Please see the HTML below and the images.
import bs4
from urllib.request import urlopen as uReq
from bs4 import BeautifulSoup as soup
my_url = 'https://www.vivino.com/explore?e=eJzLLbI11jNVy83MszU0UMtNrLA1MVBLrrQtLVYrsDVUK7ZNTlQrS7YtKSpNVSsviY4FioEpIwhlDKFMIJQ5VM4EAJCfGxQ='
#Opening a connection
uClient = uReq(my_url)
page_html = uClient.read()
uClient.close()
#html parse
page_soup = soup(page_html, "html.parser")
container = page_soup.findAll("div", {"class":"wine-explorer__results__item"})
len(container)
Upvotes: 1
Views: 3801
Reputation: 53
Thanks everyone, as you all suggested a module to read Javascript was needed to select that class. I've used selenium in this case, however PyQt5 might be a better option.
import bs4
from urllib.request import urlopen as uReq
from bs4 import BeautifulSoup as soup
from selenium import webdriver
my_url = 'https://www.vivino.com/explore?e=eJzLLbI11jNVy83MszU0UMtNrLA1MVBLrrQtLVYrsDVUK7ZNTlQrS7YtKSpNVSsviY4FioEpIwhlDKFMIJQ5VM4EAJCfGxQ='
#Opening a connection
#html parse
web_r = uReq(my_url)
driver=webdriver.Firefox()
driver.get(my_url)
page_soup = soup(web_r, "html.parser")
html = driver.execute_script("return document.documentElement.outerHTML")
#print(html)
html_page_soup = soup(html, "html.parser")

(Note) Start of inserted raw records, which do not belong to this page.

def find_common_chars_slow_alt (first_string : String) (second_string : String) : String :=
  String.ofList (first_string.toList.foldl (pvBStep (pvPosDict second_string.toList)) (0, [])).2

-- ===== PRECONDITION & SPEC =====
def Spec_find_common_chars_slow (first_string : String) (second_string : String) (out : String) : Prop := out = find_common_chars_slow_alt first_string second_string
instance (first_string : String) (second_string : String) (out : String) : Decidable (Spec_find_common_chars_slow first_string second_string out) := by unfold Spec_find_common_chars_slow; infer_instance

-- ===== CLAIM (what is proved, stated in full; the proofs are below) =====
def Claim_equal_find_common_chars_slow : Prop := ∀ (first_string : String) (second_string : String), Dom_find_common_chars_slow first_string second_string → Spec_find_common_chars_slow first_string second_string (find_common_chars_slow first_string second_string)

-- ===== LEMMAS AND PROOFS =====

-- reference recursion both folds are reduced to: greedy matching with a cursor j into s
def pvSpec (s : List Char) : List Char → Nat → List Char
  | [], _ => []
  | c :: rest, j =>
    match PySem.List.index? (s.drop j) c with
    | some i => c :: pvSpec s rest (j + i + 1)
    | none => pvSpec s rest j

-- ascending list of all indices of c
def pvPosNat (c : Char) : List Char → List Nat
  | [] => []
  | a :: t => if a = c then 0 :: (pvPosNat c t).map (· + 1) else (pvPosNat c t).map (· + 1)

lemma pvIndex?_eq_head (c : Char) (xs : List Char) :
    PySem.List.index? xs c = (pvPosNat c xs).head? := by
  induction xs with
  | nil => simp [pvPosNat]
  | cons a t ih =>
    by_cases h : a = c
    · subst h; rw [PySem.List.index?_cons_self]; simp [pvPosNat]
    · rw [PySem.List.index?_cons_of_ne t h, ih]
      simp [pvPosNat, h, List.head?_map]
lemma outer_main : ∀ (ks : List Nat) (st : List (List Int)),
    greedy (tz st) st
      = (ks.foldl (fun (p : (List (List Int)) × (List (List Int))) k => fillLoop (tz p.1) p.1 k p.2) (st, [])).2
        ++ greedy (tz (ks.foldl (fun (p : (List (List Int)) × (List (List Int))) k => fillLoop (tz p.1) p.1 k p.2) (st, [])).1)
                  (ks.foldl (fun (p : (List (List Int)) × (List (List Int))) k => fillLoop (tz p.1) p.1 k p.2) (st, [])).1
    ∧ (ks.foldl (fun (p : (List (List Int)) × (List (List Int))) k => fillLoop (tz p.1) p.1 k p.2) (st, [])).1.length = st.length
    ∧ (∀ m, (0 : Int) ∉ st.getD m [] →
        (0 : Int) ∉ (ks.foldl (fun (p : (List (List Int)) × (List (List Int))) k => fillLoop (tz p.1) p.1 k p.2) (st, [])).1.getD m [])
    ∧ ∀ k ∈ ks, (0 : Int) ∉ (ks.foldl (fun (p : (List (List Int)) × (List (List Int))) k => fillLoop (tz p.1) p.1 k p.2) (st, [])).1.getD k [] := by
  intro ks
  induction ks with
  | nil => intro st; exact ⟨by simp, rfl, fun m hm => hm, by simp⟩
  | cons k ks ih =>
    intro st
    simp only [List.foldl_cons]
    obtain ⟨f1, f2, f3, f4⟩ := fillLoop_main (tz st) st k le_rfl
    set S := fillLoop (tz st) st k [] with hS
    rw [outer_acc ks S.1 S.2]
    obtain ⟨i1, i2, i3, i4⟩ := ih S.1
    set T := ks.foldl (fun (p : (List (List Int)) × (List (List Int))) k => fillLoop (tz p.1) p.1 k p.2) (S.1, []) with hT
    refine ⟨?_, by rw [i2, f3], fun m hm => i3 m (f4 m hm), ?_⟩
    · rw [f1, i1]
      simp
    · intro k' hk'
      rcases List.mem_cons.mp hk' with rfl | hk'
      · exact i3 k' f2
      · exact i4 k' hk'
lemma pvCountLess_eq_cntLt (rs : List Int) (x : Int) (hs : rs.Pairwise (· < ·)) :
    pvCountLess rs x = cntLt rs x := by
  obtain ⟨hpre, hsuf, hle⟩ := pvCountLess_spec rs x hs
  set c := pvCountLess rs x with hc
  have hsplit : rs = rs.take c ++ rs.drop c := (List.take_append_drop c rs).symm
  rw [cntLt, hsplit, List.countP_append]
  have h1 : (rs.take c).countP (fun r => decide (r < x)) = (rs.take c).length := by
    rw [List.countP_eq_length]
    intro a ha
    rw [List.mem_iff_getElem] at ha
    obtain ⟨i, hilen, rfl⟩ := ha
    have hi1 : i < c := by
      have := hilen; rw [List.length_take] at this; omega
    have hi2 : i < rs.length := by
      have := hilen; rw [List.length_take] at this; omega
    have := hpre i hi1 hi2
    rw [List.getD_eq_getElem rs 0 hi2] at this
    simp only [List.getElem_take, decide_eq_true_eq]
    exact this
  have h2 : (rs.drop c).countP (fun r => decide (r < x)) = 0 := by
    rw [List.countP_eq_zero]
    intro a ha
    rw [List.mem_iff_getElem] at ha
    obtain ⟨i, hilen, rfl⟩ := ha
    have hi2 : c + i < rs.length := by
      have := hilen; rw [List.length_drop] at this; omega
    have := hsuf (c + i) (by omega) hi2
    rw [List.getD_eq_getElem rs 0 hi2] at this
    simp only [List.getElem_drop, decide_eq_true_eq]
    exact this
  rw [h1, h2, List.length_take]
  omega

lemma pvCountLess_mem (rs : List Int) (x : Int) (hs : rs.Pairwise (· < ·)) :
    (pvCountLess rs x < rs.length ∧ rs.getD (pvCountLess rs x) 0 = x) ↔ x ∈ rs := by
  obtain ⟨hpre, hsuf, hle⟩ := pvCountLess_spec rs x hs
  set c := pvCountLess rs x with hc
  constructor
  · rintro ⟨h1, h2⟩
    rw [← h2, List.getD_eq_getElem rs 0 h1]
    exact List.getElem_mem h1
  · intro hm
    rw [List.mem_iff_getElem] at hm
    obtain ⟨i, hilen, rfl⟩ := hm
    have hgd : rs.getD i 0 = rs[i] := List.getD_eq_getElem rs 0 hilen
    have hige : c ≤ i := by
      by_contra hcon
      have := hpre i (by omega) hilen
      rw [hgd] at this
      omega
    have : i = c := by
      by_contra hcon
      have hci : c < i := by omega
      have hclen : c < rs.length := by omega
      have hlt := sorted_getD_lt rs hs c i hci hilen
      have := hsuf c (le_refl c) hclen
      rw [hgd] at hlt
      omega
    rw [← this]
    exact ⟨hilen, hgd⟩

-- counting with ≤
def cntLE (rs : List Int) (x : Int) : Nat := rs.countP (fun r => decide (r ≤ x))

lemma cntLE_eq_cntLt_succ (rs : List Int) (x : Int) : cntLE rs x = cntLt rs (x + 1) := by
  apply List.countP_congr
  intro r _
  simp only [decide_eq_true_eq]
  omega

lemma pvCountLE_eq (rs : List Int) (x : Int) (hs : rs.Pairwise (· < ·)) :
    pvCountLE rs x = cntLE rs x := by
  rw [pvCountLE, pvCountLess_eq_cntLt rs (x + 1) hs, cntLE_eq_cntLt_succ]

lemma cntLE_split (rs : List Int) (x : Int) :
    cntLE rs x = cntLt rs x + rs.countP (fun r => decide (r = x)) := by
  induction rs with
  | nil => rfl
  | cons a t ih =>
    simp only [cntLE, cntLt, List.countP_cons] at *
    rw [ih]
    by_cases h1 : a ≤ x <;> by_cases h2 : a < x <;> by_cases h3 : a = x <;>
      simp [h1, h2, h3] <;> omega

lemma countP_eq_le_one (rs : List Int) (x : Int) (hs : rs.Pairwise (· < ·)) :
    rs.countP (fun r => decide (r = x)) ≤ 1 := by
  induction rs with
  | nil => simp
  | cons a t ih =>
    rcases List.pairwise_cons.mp hs with ⟨ha, ht⟩
    rw [List.countP_cons]
    by_cases h : a = x
    · have hz : t.countP (fun r => decide (r = x)) = 0 := by
        rw [List.countP_eq_zero]
        intro r hr
        have := ha r hr
        simp only [decide_eq_true_eq]
        omega
      simp [hz, h]
    · simp only [decide_eq_true_eq, if_neg h, Nat.add_zero]
      exact ih ht

lemma cntLE_mono (rs : List Int) (x y : Int) (hxy : x ≤ y) : cntLE rs x ≤ cntLE rs y := by
  apply List.countP_mono_left
  intro r _
  simp only [decide_eq_true_eq]
  omega

lemma cntLE_pred_ge (rs : List Int) (x : Int) (hs : rs.Pairwise (· < ·)) :
    cntLE rs x ≤ cntLE rs (x - 1) + 1 := by
  have h1 : cntLE rs x = cntLt rs x + rs.countP (fun r => decide (r = x)) := cntLE_split rs x
  have h2 : cntLt rs x = cntLE rs (x - 1) := by
    rw [cntLE_eq_cntLt_succ]
    congr 1
    omega
  have h3 := countP_eq_le_one rs x hs
  omega

lemma cntLE_P_mono (rs : List Int) (e : Int) (hs : rs.Pairwise (· < ·)) (i j : Nat) (hij : i ≤ j)
    (h : cntLE rs (e + (i : Int)) ≤ i) : cntLE rs (e + (j : Int)) ≤ j := by
  induction j with
  | zero =>
    have : i = 0 := by omega
    subst this
    exact h
  | succ j ihj =>
    by_cases hj : i ≤ j
    · have hpj := ihj hj
      have := cntLE_pred_ge rs (e + ((j : Int) + 1)) hs
      have harg : e + ((j : Int) + 1) - 1 = e + (j : Int) := by ring
      rw [harg] at this
      push_cast
      omega
    · have : i = j + 1 := by omega
      subst this
      exact h

lemma pvShiftUpAux_spec (rs : List Int) (e : Int) (hs : rs.Pairwise (· < ·)) :
    ∀ (n lo hi : Nat), hi - lo ≤ n → lo ≤ hi →
    cntLE rs (e + (hi : Int)) ≤ hi →
    (∀ i, i < lo → ¬ cntLE rs (e + (i : Int)) ≤ i) →
    cntLE rs (e + (pvShiftUpAux rs e lo hi : Int)) ≤ pvShiftUpAux rs e lo hi ∧
    (∀ i, i < pvShiftUpAux rs e lo hi → ¬ cntLE rs (e + (i : Int)) ≤ i) ∧
    pvShiftUpAux rs e lo hi ≤ hi := by
  intro n
  induction n with
  | zero =>
    intro lo hi hn hlh hPhi hpre
    have hnl : ¬ lo < hi := by omega
    rw [pvShiftUpAux, dif_neg hnl]
    have : lo = hi := by omega
    exact ⟨this ▸ hPhi, hpre, by omega⟩
  | succ n ih =>
    intro lo hi hn hlh hPhi hpre
    by_cases hlt : lo < hi
    · rw [pvShiftUpAux, dif_pos hlt]
      simp only
      by_cases hmid : pvCountLE rs (e + (((lo + hi) / 2 : Nat) : Int)) ≤ (lo + hi) / 2
      · rw [if_pos hmid]
        rw [pvCountLE_eq _ _ hs] at hmid
        obtain ⟨h1, h2, h3⟩ := ih lo ((lo + hi) / 2) (by omega) (by omega) hmid hpre
        exact ⟨h1, h2, by omega⟩
      · rw [if_neg hmid]
        rw [pvCountLE_eq _ _ hs] at hmid
        apply ih ((lo + hi) / 2 + 1) hi (by omega) (by omega) hPhi
        intro i hi1
        rcases Nat.lt_or_ge i lo with hc | hc
        · exact hpre i hc
        · intro hP
          exact hmid (cntLE_P_mono rs e hs i ((lo + hi) / 2) (by omega) hP)
    · rw [pvShiftUpAux, dif_neg hlt]
      have : lo = hi := by omega
      exact ⟨this ▸ hPhi, hpre, by omega⟩

lemma pvShiftUp_spec (rs : List Int) (e : Int) (h : rs.Pairwise (· < ·)) :
    pvShiftUp e rs ∉ rs ∧ pvShiftUp e rs = e + (cntLt rs (pvShiftUp e rs) : Int) := by
  have hPlen : cntLE rs (e + (rs.length : Int)) ≤ rs.length := by
    have := List.countP_le_length (l := rs) (p := fun r => decide (r ≤ e + (rs.length : Int)))
    exact this
  obtain ⟨hPc, hpre, hle⟩ := pvShiftUpAux_spec rs e h rs.length 0 rs.length (by omega) (by omega)
    hPlen (fun i hi => by omega)
  set c := pvShiftUpAux rs e 0 rs.length with hc
  have heq : cntLE rs (e + (c : Int)) = c := by
    rcases Nat.eq_zero_or_pos c with hz | hpos
    · rw [hz] at hPc ⊢
      omega
    · have hnp := hpre (c - 1) (by omega)
      have hmono : cntLE rs (e + ((c - 1 : Nat) : Int)) ≤ cntLE rs (e + (c : Int)) := by
        apply cntLE_mono
        have : ((c - 1 : Nat) : Int) ≤ (c : Int) := by push_cast; omega
        omega
      omega
  have honot : pvShiftUp e rs ∉ rs := by
    intro hmem
    have hone : 0 < rs.countP (fun r => decide (r = pvShiftUp e rs)) := by
      rw [List.countP_pos_iff]
      exact ⟨pvShiftUp e rs, hmem, by simp⟩
    have hsplit := cntLE_split rs (pvShiftUp e rs)
    have hup : pvShiftUp e rs = e + (c : Int) := by rw [pvShiftUp, hc]
    rcases Nat.eq_zero_or_pos c with hz | hpos
    · rw [hz] at heq hup
      rw [hup] at hsplit hone
      simp only [Nat.cast_zero] at heq hsplit hone
      omega
    · have hnp := hpre (c - 1) (by omega)
      have hlt : cntLt rs (pvShiftUp e rs) = cntLE rs (pvShiftUp e rs - 1) := by
        rw [cntLE_eq_cntLt_succ]
        congr 1
        omega
      have harg : pvShiftUp e rs - 1 = e + ((c - 1 : Nat) : Int) := by
        rw [hup]; push_cast; omega
      rw [hlt, harg] at hsplit
      rw [hup] at hsplit hone
      omega
  constructor
  · exact honot
  · have hz : rs.countP (fun r => decide (r = pvShiftUp e rs)) = 0 := by
      rw [List.countP_eq_zero]
      intro r hr
      simp only [decide_eq_true_eq]
      intro hre
      exact honot (hre ▸ hr)
    have hsplit := cntLE_split rs (pvShiftUp e rs)
    have hup : pvShiftUp e rs = e + (c : Int) := by rw [pvShiftUp, hc]
    rw [hup] at hsplit ⊢
    rw [hup] at hz
    omega

-- pvInsertSorted facts
lemma pvInsertSorted_eq (rs : List Int) (o : Int) (hs : rs.Pairwise (· < ·)) :
    pvInsertSorted rs o = rs.take (pvCountLess rs o) ++ o :: rs.drop (pvCountLess rs o) := by
  rw [pvInsertSorted]
  exact PySem.List.insert_natCast rs (pvCountLess rs o) o (pvCountLess_spec rs o hs).2.2

lemma pvInsertSorted_perm (rs : List Int) (o : Int) (hs : rs.Pairwise (· < ·)) :
    (pvInsertSorted rs o).Perm (o :: rs) := by
  rw [pvInsertSorted_eq rs o hs]
  have := List.perm_middle (a := o) (l₁ := rs.take (pvCountLess rs o)) (l₂ := rs.drop (pvCountLess rs o))
  rw [List.take_append_drop] at this
  exact this

lemma mem_pvInsertSorted (rs : List Int) (o x : Int) (hs : rs.Pairwise (· < ·)) :
    x ∈ pvInsertSorted rs o ↔ x = o ∨ x ∈ rs := by
  rw [(pvInsertSorted_perm rs o hs).mem_iff, List.mem_cons]

lemma length_pvInsertSorted (rs : List Int) (o : Int) (hs : rs.Pairwise (· < ·)) :
    (pvInsertSorted rs o).length = rs.length + 1 := by
  simpa using (pvInsertSorted_perm rs o hs).length_eq

lemma pvInsertSorted_pairwise (rs : List Int) (o : Int)
    (hs : rs.Pairwise (· < ·)) (ho : o ∉ rs) :
    (pvInsertSorted rs o).Pairwise (· < ·) := by
  obtain ⟨hpre, hsuf, hlen⟩ := pvCountLess_spec rs o hs
  set c := pvCountLess rs o with hc
  have htake : ∀ x ∈ rs.take c, x < o := by
    intro x hx
    rw [List.mem_iff_getElem] at hx
    obtain ⟨i, hilen, rfl⟩ := hx
    have hi1 : i < c := by have := hilen; rw [List.length_take] at this; omega
    have hi2 : i < rs.length := by have := hilen; rw [List.length_take] at this; omega
    have := hpre i hi1 hi2
    rw [List.getD_eq_getElem rs 0 hi2] at this
    simpa [List.getElem_take] using this
  have hdrop : ∀ y ∈ rs.drop c, o < y := by
    intro y hy
    rw [List.mem_iff_getElem] at hy
    obtain ⟨i, hilen, rfl⟩ := hy
    have hi2 : c + i < rs.length := by have := hilen; rw [List.length_drop] at this; omega
    have h1 := hsuf (c + i) (by omega) hi2
    rw [List.getD_eq_getElem rs 0 hi2] at h1
    have hne : rs[c + i] ≠ o := by
      intro he
      exact ho (he ▸ List.getElem_mem hi2)
    simp only [List.getElem_drop]
    omega
  rw [pvInsertSorted_eq rs o hs]
  rw [List.pairwise_append]
  refine ⟨List.Pairwise.sublist (List.take_sublist c rs) hs, ?_, ?_⟩
  · rw [List.pairwise_cons]
    exact ⟨hdrop, List.Pairwise.sublist (List.drop_sublist c rs) hs⟩
  · intro x hx y hy
    rcases List.mem_cons.mp hy with rfl | hy
    · exact htake x hx
    · exact lt_trans (htake x hx) (hdrop y hy)
theorem goA_eq (cd : PySem.Dict Int (List Int)) (sal0 : List (Option Int))
    (hg : GoodCD cd sal0.length) :
    ∀ (f : Nat) (n : Int) (sal : List (Option Int)),
      0 ≤ n → n < (sal0.length : Int) →
      (sal0[n.toNat]? = some none → n ∈ cd.keys) →
      sal0.length - n.toNat < f → CacheOK cd sal0 sal →
      (getSalaryGoA cd f n sal).1 = Fp cd sal0 n ∧
      CacheOK cd sal0 (getSalaryGoA cd f n sal).2 := by
  intro f
  induction f with
  | zero => intro n sal hn0 hn hk hf hc; omega
  | succ f ih =>
    intro n sal hn0 hn hk hf hc
    obtain ⟨hlen, hinv⟩ := hc
    have hnNat : n.toNat < sal0.length := by omega
    have hcast : ((n.toNat : Int)) = n := Int.toNat_of_nonneg hn0
    have hget : PySem.List.pyGet? sal n = sal[n.toNat]? := PySem.List.pyGet?_of_nonneg _ hn0
    obtain ⟨o, ho⟩ : ∃ o, sal[n.toNat]? = some o :=
      ⟨sal[n.toNat]'(by omega), List.getElem?_eq_getElem (by omega)⟩
    cases o with
    | some v =>
      -- cache hit in the current list
      have hv : v = Fp cd sal0 n := by
        rcases hinv n.toNat hnNat with h | ⟨h0, hw⟩
        · have : PySem.List.pyGet? sal0 n = some (some v) := by
            rw [show PySem.List.pyGet? sal0 n = sal0[n.toNat]? from PySem.List.pyGet?_of_nonneg _ hn0]
            rw [← h, ho]
          exact ((Fp_hit cd sal0 n v this)).symm
        · rw [ho] at hw
          simp only [Option.some.injEq] at hw
          rw [hcast] at hw
          exact hw
      constructor
      · simp only [getSalaryGoA, hget, ho]
        exact hv
      · simp only [getSalaryGoA, hget, ho]
        exact ⟨hlen, hinv⟩
    | none =>
      -- miss: the original list misses too
      have h0 : sal0[n.toNat]? = some none := by
        rcases hinv n.toNat hnNat with h | ⟨h0, hw⟩
        · rw [← h, ho]
        · rw [ho] at hw; exact absurd hw (by simp)
      have h0' : PySem.List.pyGet? sal0 n = some none := by
        rw [show PySem.List.pyGet? sal0 n = sal0[n.toNat]? from PySem.List.pyGet?_of_nonneg _ hn0, h0]
      have hkey : n ∈ cd.keys := hk h0
      have hcont : (cd.get? n).isSome := by
        rw [← PySem.Dict.contains_eq_isSome_get?]
        exact (PySem.Dict.contains_iff_mem_keys cd n).2 hkey
      obtain ⟨cs, hcd⟩ : ∃ cs, cd.get? n = some cs := Option.isSome_iff_exists.1 hcont
      by_cases hcs : cs = []
      · subst hcs
        -- leaf: salaries[num] = 1
        have hset : PySem.List.pySetD sal n (some (1 : Int)) = sal.set n.toNat (some 1) :=
          PySem.List.pySetD_of_nonneg _ _ hn0
        have hrb : (sal.set n.toNat (some (1 : Int)))[n.toNat]? = some (some 1) := by
          rw [List.getElem?_set]
          simp [show n.toNat < sal.length from by omega]
        have hfp : Fp cd sal0 n = 1 := Fp_leaf cd sal0 n h0' hcd
        simp only [getSalaryGoA, hget, ho, hcd, List.isEmpty_nil, if_true]
        constructor
        · rw [hset, show PySem.List.pyGet? (sal.set n.toNat (some (1:Int))) n = (sal.set n.toNat (some (1:Int)))[n.toNat]? from PySem.List.pyGet?_of_nonneg _ hn0, hrb, hfp]
          rfl
        · refine ⟨by simpa [hset] using hlen, ?_⟩
          intro j hj
          by_cases hjn : j = n.toNat
          · subst hjn
            right
            refine ⟨h0, ?_⟩
            rw [hset, hrb, hcast, hfp]
          · rw [hset, List.getElem?_set_ne (by omega)]
            exact hinv j hj
      · -- internal node
        have hchild : ∀ c ∈ cs, n < c ∧ c < (sal0.length : Int) ∧ c ∈ cd.keys := by
          intro c hcm
          have h := hg (n, cs) (PySem.Dict.mem_items_of_get?_eq_some cd hcd) c hcm
          exact ⟨h.1, h.2.2.1, h.2.2.2⟩
        have hfold : ∀ (cs' : List Int),
            (∀ c ∈ cs', n < c ∧ c < (sal0.length : Int) ∧ c ∈ cd.keys) →
            ∀ (acc : List Int) (sal1 : List (Option Int)),
            CacheOK cd sal0 sal1 →
            (cs'.foldl (fun (acc : List Int × List (Option Int)) c =>
                let s := getSalaryGoA cd f c acc.2
                (acc.1 ++ [s.1], s.2)) (acc, sal1)).1 = acc ++ cs'.map (Fp cd sal0) ∧
            CacheOK cd sal0 ((cs'.foldl (fun (acc : List Int × List (Option Int)) c =>
                let s := getSalaryGoA cd f c acc.2
                (acc.1 ++ [s.1], s.2)) (acc, sal1)).2) := by
          intro cs'
          induction cs' with
          | nil => intro _ acc sal1 hc1; simpa using hc1
          | cons c t iht =>
            intro hcs' acc sal1 hc1
            have hcmem := hcs' c (List.mem_cons_self)
            have hrec := ih c sal1 (by omega) hcmem.2.1 (fun _ => hcmem.2.2)
              (by omega) hc1
            simp only [List.foldl_cons]
            have ht := iht (fun c' hc' => hcs' c' (List.mem_cons_of_mem _ hc'))
              (acc ++ [(getSalaryGoA cd f c sal1).1]) ((getSalaryGoA cd f c sal1).2) hrec.2
            refine ⟨?_, ht.2⟩
            rw [ht.1, hrec.1]
            simp
        have hr := hfold cs hchild [] sal ⟨hlen, hinv⟩
        have hfp : Fp cd sal0 n =
            (PySem.List.max? (cs.map (Fp cd sal0)) (fun x => x)).getD 0 +
            (PySem.List.min? (cs.map (Fp cd sal0)) (fun x => x)).getD 0 + 1 :=
          Fp_node cd sal0 hg n h0' cs hcd hcs
        simp only [getSalaryGoA, hget, ho, hcd]
        rw [if_neg (show ¬cs.isEmpty = true by simp [hcs])]
        obtain ⟨hr1, hr2⟩ := hr
        obtain ⟨hlen2, hinv2⟩ := hr2
        rw [hr1]
        simp only [List.nil_append]
        set m := (PySem.List.max? (cs.map (Fp cd sal0)) (fun x => x)).getD 0 +
                 (PySem.List.min? (cs.map (Fp cd sal0)) (fun x => x)).getD 0 + 1 with hm
        set sal2 := (cs.foldl (fun (acc : List Int × List (Option Int)) c =>
                let s := getSalaryGoA cd f c acc.2
                (acc.1 ++ [s.1], s.2)) ([], sal)).2 with hsal2
        have hset : PySem.List.pySetD sal2 n (some m) = sal2.set n.toNat (some m) :=
          PySem.List.pySetD_of_nonneg _ _ hn0
        have hrb : (sal2.set n.toNat (some m))[n.toNat]? = some (some m) := by
          rw [List.getElem?_set]
          simp [show n.toNat < sal2.length from by omega]
        constructor
        · rw [hset, show PySem.List.pyGet? (sal2.set n.toNat (some m)) n = (sal2.set n.toNat (some m))[n.toNat]? from PySem.List.pyGet?_of_nonneg _ hn0, hrb, hfp]
          rfl
        · refine ⟨by simpa [hset] using hlen2, ?_⟩
          intro j hj
          by_cases hjn : j = n.toNat
          · subst hjn
            right
            refine ⟨h0, ?_⟩
            rw [hset, hrb, hcast, hfp]
          · rw [hset, List.getElem?_set_ne (by omega)]
            exact hinv2 j hj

container = html_page_soup.findAll("div", {"class": "wine-explorer__results__item"})
len(container)
Upvotes: 1
Reputation: 702
Try using the following instead:
container = page_soup.findAll("div", {"class": "wine-explorer__results"})
Upvotes: 0
Reputation: 11
You can use Dryscrape module with bs4 because wine-explorer selector is created by javascript. Dryscrape module helps you for javascript support.
Upvotes: 0